20 февраля. Может быть, именно потому что Неаполь — крупная столица, вроде Парижа, я мало нахожу здесь о чем писать. Время я провожу приятно, но, слава богу, вечером ничего нового у меня не оказывается, и я могу идти спать, не поработав. Я принят у княгини Бельмонте, у любезного маркиза Берио с изысканной вежливостью, как принимали пятьсот иностранцев до меня и примут еще двести в следующем году. За исключением мелких различий тот же тон господствует в хороших парижских домах. Здесь больше оживления и в особенности больше шума: разговор становится порою таким крикливым, что мне хочется заткнуть уши. Неаполь — единственный в Италии столичный город. Все другие крупные города — Лион в увеличенном виде.

 

23 февраля. Я был просто глуп, когда в свои годы вообразил, что внимание какого-нибудь общественного предприятия может распространяться на две вещи сразу. Если зал великолепен, музыка уж, наверное, будет плоха, если музыка прелестна, зал никуда не годен.

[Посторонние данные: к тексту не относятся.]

-- pv_equiv track=rewrite | github.com/Riyaz18/abacus-ai-tutor | ai_logic.py | generate_multiplication_steps
-- ===== SOURCE A (Python) =====
-- def generate_multiplication_steps(n1: int, n2: int):
--     steps = []
--     total = 0
--     for i in range(n2):
--         prev = total
--         total += n1
--         steps.append(f"Add {n1} again: {prev} + {n1} = {total}")
--     return steps
-- ===== SOURCE B (Python) =====
-- def generate_multiplication_steps(n1: int, n2: int):
--     # closed form: drop the running accumulator; each step's operands come from multiplication
--     return [f"Add {n1} again: {n1 * i} + {n1} = {n1 * (i + 1)}" for i in range(n2)]
-- ===== Notes on version B (the rewrite author's own statement) =====
-- stated objective: alternative
-- what changed: Replaces the running-total accumulator threaded through the loop with a stateless comprehension computing each step's operands in closed form (n1*i and n1*(i+1)).
import Mathlib
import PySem

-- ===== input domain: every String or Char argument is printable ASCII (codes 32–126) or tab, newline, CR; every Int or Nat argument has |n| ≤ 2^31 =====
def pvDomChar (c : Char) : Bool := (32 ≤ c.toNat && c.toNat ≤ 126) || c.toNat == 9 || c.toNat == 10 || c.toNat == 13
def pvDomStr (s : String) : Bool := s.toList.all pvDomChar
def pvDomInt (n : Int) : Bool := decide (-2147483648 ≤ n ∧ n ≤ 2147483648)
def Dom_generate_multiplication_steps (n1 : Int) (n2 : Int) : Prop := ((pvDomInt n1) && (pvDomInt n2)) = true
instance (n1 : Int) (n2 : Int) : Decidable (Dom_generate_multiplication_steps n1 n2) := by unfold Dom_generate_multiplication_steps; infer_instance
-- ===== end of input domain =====

-- B drops A's running total and computes each step's operands in closed form from the index.

-- ===== PORT A =====
-- the f-string "Add {n1} again: {prev} + {n1} = {total}"
def pvStepMsg (n1 prev total : Int) : String :=
  "Add " ++ PySem.Int.toStr n1 ++ " again: " ++ PySem.Int.toStr prev ++ " + " ++
    PySem.Int.toStr n1 ++ " = " ++ PySem.Int.toStr total

def generate_multiplication_steps (n1 : Int) (n2 : Int) : List String :=
  -- steps = []; total = 0; for i in range(n2): prev = total; total += n1; steps.append(...)
  -- steps.append(x) is ported as cons onto a reversed accumulator, reversed at the end
  -- (Python's O(1) append; same elements in the same order)
  let st := (PySem.List.pyRange 0 n2 1).foldl
    (fun (st : List String × Int) _i =>
      let prev := st.2
      let total := st.2 + n1
      (pvStepMsg n1 prev total :: st.1, total))
    ([], 0)
  st.1.reverse

-- ===== PORT B =====
def generate_multiplication_steps_alt (n1 : Int) (n2 : Int) : List String :=
  (PySem.List.pyRange 0 n2 1).map (fun i => pvStepMsg n1 (n1 * i) (n1 * (i + 1)))

-- ===== PRECONDITION & SPEC =====
def Spec_generate_multiplication_steps (n1 : Int) (n2 : Int) (out : List String) : Prop := out = generate_multiplication_steps_alt n1 n2
instance (n1 : Int) (n2 : Int) (out : List String) : Decidable (Spec_generate_multiplication_steps n1 n2 out) := by unfold Spec_generate_multiplication_steps; infer_instance

-- ===== CLAIM (what is proved, stated in full; the proofs are below) =====
def Claim_equal_generate_multiplication_steps : Prop := ∀ (n1 : Int) (n2 : Int), Dom_generate_multiplication_steps n1 n2 → Spec_generate_multiplication_steps n1 n2 (generate_multiplication_steps n1 n2)

-- ===== LEMMAS AND PROOFS =====
-- loop invariant: after m iterations the state is (the first m messages, n1 * m)
theorem pv_loop_inv (n1 : Int) (m : Nat) :
    (PySem.List.pyRange 0 m 1).foldl
      (fun (st : List String × Int) _i =>
        (pvStepMsg n1 st.2 (st.2 + n1) :: st.1, st.2 + n1))
      ([], 0)
    = (((PySem.List.pyRange 0 m 1).map (fun i => pvStepMsg n1 (n1 * i) (n1 * (i + 1)))).reverse, n1 * m) := by
  induction m with
  | zero => simp
  | succ k ih =>
    have h : PySem.List.pyRange 0 ((k : Int) + 1) 1 = PySem.List.pyRange 0 k 1 ++ [(k : Int)] :=
      PySem.List.pyRange_one_succ_right (by exact_mod_cast Nat.zero_le k)
    push_cast
    rw [h, List.foldl_append, List.map_append, ih]
    simp
    constructor
    · ring_nf
    · ring

theorem pv_equal (n1 n2 : Int) :
    generate_multiplication_steps n1 n2 = generate_multiplication_steps_alt n1 n2 := by
  unfold generate_multiplication_steps generate_multiplication_steps_alt
  by_cases h : n2 ≤ 0
  · rw [PySem.List.pyRange_one_eq_nil h]; rfl
  · rw [not_le] at h
    obtain ⟨m, rfl⟩ : ∃ m : Nat, n2 = (m : Int) := ⟨n2.toNat, (Int.toNat_of_nonneg h.le).symm⟩
    show (List.foldl (fun (st : List String × Int) _i =>
        (pvStepMsg n1 st.2 (st.2 + n1) :: st.1, st.2 + n1)) ([], 0)
        (PySem.List.pyRange 0 (m : Int))).1.reverse = _
    rw [congrArg Prod.fst (pv_loop_inv n1 m), List.reverse_reverse]

-- ===== VERDICT (by name: the statement is the Claim_ definition above) =====
theorem generate_multiplication_steps_spec : Claim_equal_generate_multiplication_steps := by
  intro n1 n2 _
  exact pv_equal n1 n2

Заслуга перестройки этого зала целиком принадлежит некоему Барбайе: это бывший официант миланского кафе, красавец мужчина, который, держа игорный дом, заработал миллионы. Он построил этот зал на будущие прибыли своего банка. Старый король хотел, чтобы в театре пела Каталани. Отличная мысль; к Каталани следовало бы прибавить Галли, Кривелли и Такинарди. Но г-н Барбайя покровительствует госпоже Кольбран. Не знаю, кто покровительствует Нодзари, который так понравился нам в Париже в роли Паолино; но то было четырнадцать лет назад. Лучшее, что есть в Сан-Карло, — это Давиде-сын. Страдаешь при виде усилий, которые делает бедный молодой человек, чтобы его высокий, отличный голос зазвучал в этом огромном помещении. От Нодзари он перенял привычку к трелям, исполняемым горловым голосом. Ему крайне необходимо петь в небольшом театре и работать под руководством хорошего учителя. Он ведь лучший тенор в Италии: Такинарди угасает, а Кривелли становится деревянным.

Оркестр доставил мне большое удовольствие. В его звучании много силы: вступающие инструменты сразу с большой четкостью берут нужный тон. Силы в нем не меньше, чем в оркестре Фавара, и при этом бóльшая легкость, чем у венского оркестра, благодаря этому его piano отличного качества.

Насколько бедность декораций и убожество костюмов ставят Сан-Карло ниже Скáла, настолько же блистательнее у неаполитанцев оркестр. Сегодня вечером было то, что называется belissimo teatro, то есть зал был переполнен. Княгиня Бельмонте заметила, что среди всего этого блеска кажется, будто женщины одеты в платья грязно-серого цвета, а лица у них какого-то свинцового оттенка. В отделке театральных залов должны преобладать не яркие, а скорее сероватые тона.

У итальянцев необычайная страсть к первым представлениям (prime sere). Люди, живущие в течение целого года очень бережливо, с готовностью потратят сорок луидоров на ложу в день первого представления. Сегодня вечером у г-жи Формиджини были любители театра, прибывшие из Венеции и уезжающие завтра обратно. Скупясь по мелочам, эти люди в большом деле расточительны: совершенная противоположность французам, у которых тщеславия больше, чем страсти.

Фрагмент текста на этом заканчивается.